Souvenir du cours sur le port du Havre

 Alors on a dit « y’a qu’à arrêter de voyager, et puis y’a qu’à pas acheter à l’étranger, comme ça y aura moins de transport et puis y’a qu’à empêcher la construction du canal au Havre pour préserver la nature et puis y’a qu’à … tiens y’a qu’à faire un confinement obligatoire jusqu’à ce que la planète se remette à respirer ».

 

Notre solution pour que la planète se remette à respirer

Et là on n’a pas compris parce que Mattéo et Laura ils ont commencé à nous crier dessus qu’on était fous et de rester chez nous si on n’était pas contents mais de pas mettre en l’air l’économie parce que c’était grâce à elle que nos parents gagnaient leur vie et que c’était pas en mettant tout sous cloche qu’on allait y arriver. 

Le monde sous cloche

 … Et ils ont continué en disant qu’il fallait construire des équipements encore plus performants pour Le Havre et Roissy et qu’il n’y avait que comme ça qu’on pourrait lutter contre la concurrence des pays étrangers, et que la vie c’était une lutte pour la première place.

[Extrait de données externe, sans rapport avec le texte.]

-- A's subset test equals B's membership test
lemma pred_eq (pcs : List Int) (hbd : ∀ x ∈ pcs, 0 ≤ x ∧ x < 12) (root : Int)
    (sp : String × List Int) (hsp : ∀ iv ∈ sp.2, 0 ≤ iv ∧ iv < 12) :
    PySem.Set.issubset sp.2 (pvIntervals pcs root)
      = sp.2.all (fun iv => PySem.Set.contains (PySem.Set.ofList pcs) (PySem.Int.mod (root + iv) 12)) := by
  unfold PySem.Set.issubset PySem.Set.contains
  rw [Bool.eq_iff_iff]
  simp only [List.all_eq_true, List.contains_iff_mem, PySem.Set.mem_ofList]
  exact forall₂_congr fun iv hiv => mem_intervals pcs hbd root iv (hsp iv hiv)

-- with a pattern inside the interval set, A's extras count is |pitch_classes| - |pattern|
lemma diff_len (pcs : List Int) (hbd : ∀ x ∈ pcs, 0 ≤ x ∧ x < 12) (hnd : pcs.Nodup)
    (root : Int) (sp : String × List Int) (hspn : sp.2.Nodup)
    (hsub : PySem.Set.issubset sp.2 (pvIntervals pcs root) = true) :
    ((PySem.Set.diff (pvIntervals pcs root) sp.2).length : Int)
      = (pcs.length : Int) - sp.2.length := by
  have hInd : (pvIntervals pcs root).Nodup := PySem.Set.nodup_ofList _
  have hIlen : (pvIntervals pcs root).length = pcs.length := by
    unfold pvIntervals
    rw [PySem.Set.ofList_eq_self_of_nodup]
    · exact List.length_map ..
    · refine List.Nodup.map_on ?_ hnd
      intro x hx y hy hxy
      have hbx := hbd x hx
      have hby := hbd y hy
      rw [PySem.Int.mod_eq_emod_of_pos (by norm_num),
          PySem.Int.mod_eq_emod_of_pos (by norm_num)] at hxy
      omega
  have hsub' : ∀ x ∈ sp.2, x ∈ pvIntervals pcs root := by
    unfold PySem.Set.issubset at hsub
    simp only [List.all_eq_true] at hsub
    intro x hx
    have := hsub x hx
    simpa [List.contains_iff_mem] using this
  have hkeep : ((pvIntervals pcs root).filter (fun x => sp.2.contains x)).length = sp.2.length := by
    have hp : ((pvIntervals pcs root).filter (fun x => sp.2.contains x)).Perm sp.2 := by
      refine (List.perm_ext_iff_of_nodup (List.Nodup.filter _ hInd) hspn).mpr ?_
      intro x
      simp only [List.mem_filter, List.contains_iff_mem]
      exact ⟨fun h => h.2, fun h => ⟨hsub' x h, h⟩⟩
    exact hp.length_eq
  have hsplit := List.length_eq_length_filter_add (l := pvIntervals pcs root)
    (fun x => sp.2.contains x)
  have : (PySem.Set.diff (pvIntervals pcs root) sp.2).length
      = (pvIntervals pcs root).length - sp.2.length := by
    unfold PySem.Set.diff
    unfold PySem.Set.contains
    omega
  rw [this, hIlen]
  have hle : sp.2.length ≤ pcs.length := by
    rw [← hIlen, ← hkeep]
    exact List.length_filter_le _ _
  omega
-- pv_equiv track=rewrite | github.com/Arnthorny/alx-interview | 0x04-utf8_validation/0-validate_utf8.py | count_bytes
-- ===== SOURCE A (Python) =====
-- def count_bytes(val):
--     """
--     Function to count number of bytes used in encoding byte sequence.
--
--     Description:
--     UTF-8 encoding works as thus for different byte sequences:
--     1-byte:  First byte begins with 0
--     2-bytes: First byte of the 2 byte seq begins with 110
--     3-bytes: First byte of the 3 byte seq begins with 1110
--     4-bytes: First byte of the 4 byte seq begins with 11110
--
--     Subsequent bytes for multi-byte encoding begins with 10
--
--     Returns:
--         Number of byte as determined from starting bits in first byte else None
--         if encoding is invalid.
--     """
--     new_val = val & 0xFF
--     s_byte_checker = [1 << 7, 0b11100000, 0b11110000, 0b11111000]
--     # start_byte = [0b0, 0b11000000, 0b11100000, 0b11110000]
--
--     for i in range(len(s_byte_checker)):
--         start_byte = 0 if i == 0 else s_byte_checker[i] & ~(1 << (8 - i - 2))
--         if new_val & s_byte_checker[i] == start_byte:
--             return i + 1
--
--     return None
-- ===== SOURCE B (Python) =====
-- def count_bytes(val):
--     """Count of bytes in a UTF-8 sequence from its first byte, computed
--     numerically from the number of leading one-bits instead of a mask table."""
--     n = val & 0xFF
--     lo = 8 - (~n & 0xFF).bit_length()
--     if lo == 0:
--         return 1
--     if 2 <= lo <= 4:
--         return lo
--     return None
-- ===== Notes on version B (the rewrite author's own statement) =====
-- stated objective: simpler
-- what changed: Replaces the mask-table loop (four checker masks scanned in order, with the expected start byte recomputed from the index) by a direct numeric computation: count the leading one-bits of the byte via bit_length of its complement and map that count to the answer.
import Mathlib
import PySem

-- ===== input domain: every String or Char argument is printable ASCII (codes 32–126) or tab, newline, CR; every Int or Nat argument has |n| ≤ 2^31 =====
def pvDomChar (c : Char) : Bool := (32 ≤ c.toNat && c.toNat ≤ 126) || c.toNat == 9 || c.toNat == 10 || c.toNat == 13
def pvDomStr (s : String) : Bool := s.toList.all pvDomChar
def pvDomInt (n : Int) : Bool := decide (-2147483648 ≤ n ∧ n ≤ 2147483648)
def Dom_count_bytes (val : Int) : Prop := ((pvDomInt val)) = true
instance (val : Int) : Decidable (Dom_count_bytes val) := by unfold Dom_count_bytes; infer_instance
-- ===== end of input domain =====

-- B replaces A's ordered mask-table scan by one numeric leading-ones computation (objective: simpler).

-- ===== PORT A =====
-- s_byte_checker = [1 << 7, 0b11100000, 0b11110000, 0b11111000]
def sByteChecker : List Int := [1 <<< 7, 0b11100000, 0b11110000, 0b11111000]

-- 'for i in range(len(s_byte_checker)): …' with early return, as structural recursion
-- over the remaining indices; '~x' is written as Python defines it on ints, -x - 1.
def countBytesLoop (new_val : Int) : List Nat → Option Int
  | [] => none
  | i :: rest =>
    let start_byte : Int :=
      if i = 0 then 0
      else PySem.Int.band (sByteChecker.getD i 0) (-((1 <<< (8 - i - 2) : Int)) - 1)
    if PySem.Int.band new_val (sByteChecker.getD i 0) = start_byte then some ((i : Int) + 1)
    else countBytesLoop new_val rest

def count_bytes (val : Int) : Option Int :=
  let new_val := PySem.Int.band val 255
  countBytesLoop new_val (List.range sByteChecker.length)

-- ===== PORT B =====
def countBytesAltBody (n : Int) : Option Int :=
  let lo : Int := 8 - (PySem.Int.bitLength (PySem.Int.band (-n - 1) 255) : Int)
  if lo = 0 then some 1
  else if 2 ≤ lo ∧ lo ≤ 4 then some lo
  else none

def count_bytes_alt (val : Int) : Option Int :=
  countBytesAltBody (PySem.Int.band val 255)

-- ===== PRECONDITION & SPEC =====
def Spec_count_bytes (val : Int) (out : Option Int) : Prop := out = count_bytes_alt val
instance (val : Int) (out : Option Int) : Decidable (Spec_count_bytes val out) := by unfold Spec_count_bytes; infer_instance

-- ===== CLAIM (what is proved, stated in full; the proofs are below) =====
def Claim_equal_count_bytes : Prop := ∀ (val : Int), Dom_count_bytes val → Spec_count_bytes val (count_bytes val)

-- ===== LEMMAS AND PROOFS =====

-- val & 0xFF always lands in [0, 256), for every integer val
theorem band255_bounds (v : Int) : 0 ≤ PySem.Int.band v 255 ∧ PySem.Int.band v 255 < 256 := by
  unfold PySem.Int.band
  split_ifs with h1 h2 h2
  · have h : v.toNat &&& (255 : Int).toNat < 2 ^ 8 := Nat.and_lt_two_pow _ (by norm_num)
    have h' : v.toNat &&& (255 : Int).toNat < 256 := by simpa using h
    omega
  · exact absurd (by norm_num) h2
  · have := Nat.sub_le (255 : Int).toNat ((255 : Int).toNat &&& (-v - 1).toNat)
    omega
  · exact absurd (by norm_num) h2

-- the two programs agree on every byte value
set_option maxRecDepth 16384 in
theorem agree_byte : ∀ m : Nat, m < 256 →
    countBytesLoop (m : Int) (List.range sByteChecker.length) = countBytesAltBody (m : Int) := by
  decide

-- ===== VERDICT (by name: the statement is the Claim_ definition above) =====
theorem count_bytes_spec : Claim_equal_count_bytes := by
  intro val _
  unfold Spec_count_bytes count_bytes count_bytes_alt
  obtain ⟨h0, h256⟩ := band255_bounds val
  have heq : PySem.Int.band val 255 = ((PySem.Int.band val 255).toNat : Int) := by omega
  rw [heq]
  exact agree_byte _ (by omega)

 Et alors là Léo et Théa se sont super énervés en disant que c’était facile hein de limiter les déplacements quand on habitait à Paris mais que tout le monde avait le droit au transport et que ça commençait à bien faire de toujours privilégier les mêmes et que c’était justement les endroits qui n’avaient pas beaucoup d’infrastructures (c’est Mattéo le premier de la classe il utilise toujours des mots comme ça) qui devaient être équipés en premier, que c’était une question de justice et même d’équité. Et que ce n’était pas vrai que la vie c’était une lutte pour la première place parce qu’on vivait ensemble et que ça ne servait à rien si c’était pour pas s’aider. Et aussi que l’Union Européenne elle servait à ça justement, à ce qu’on ne fasse pas toujours la course entre nous pour savoir qui est le meilleur mais à ce qu’on s’entraide.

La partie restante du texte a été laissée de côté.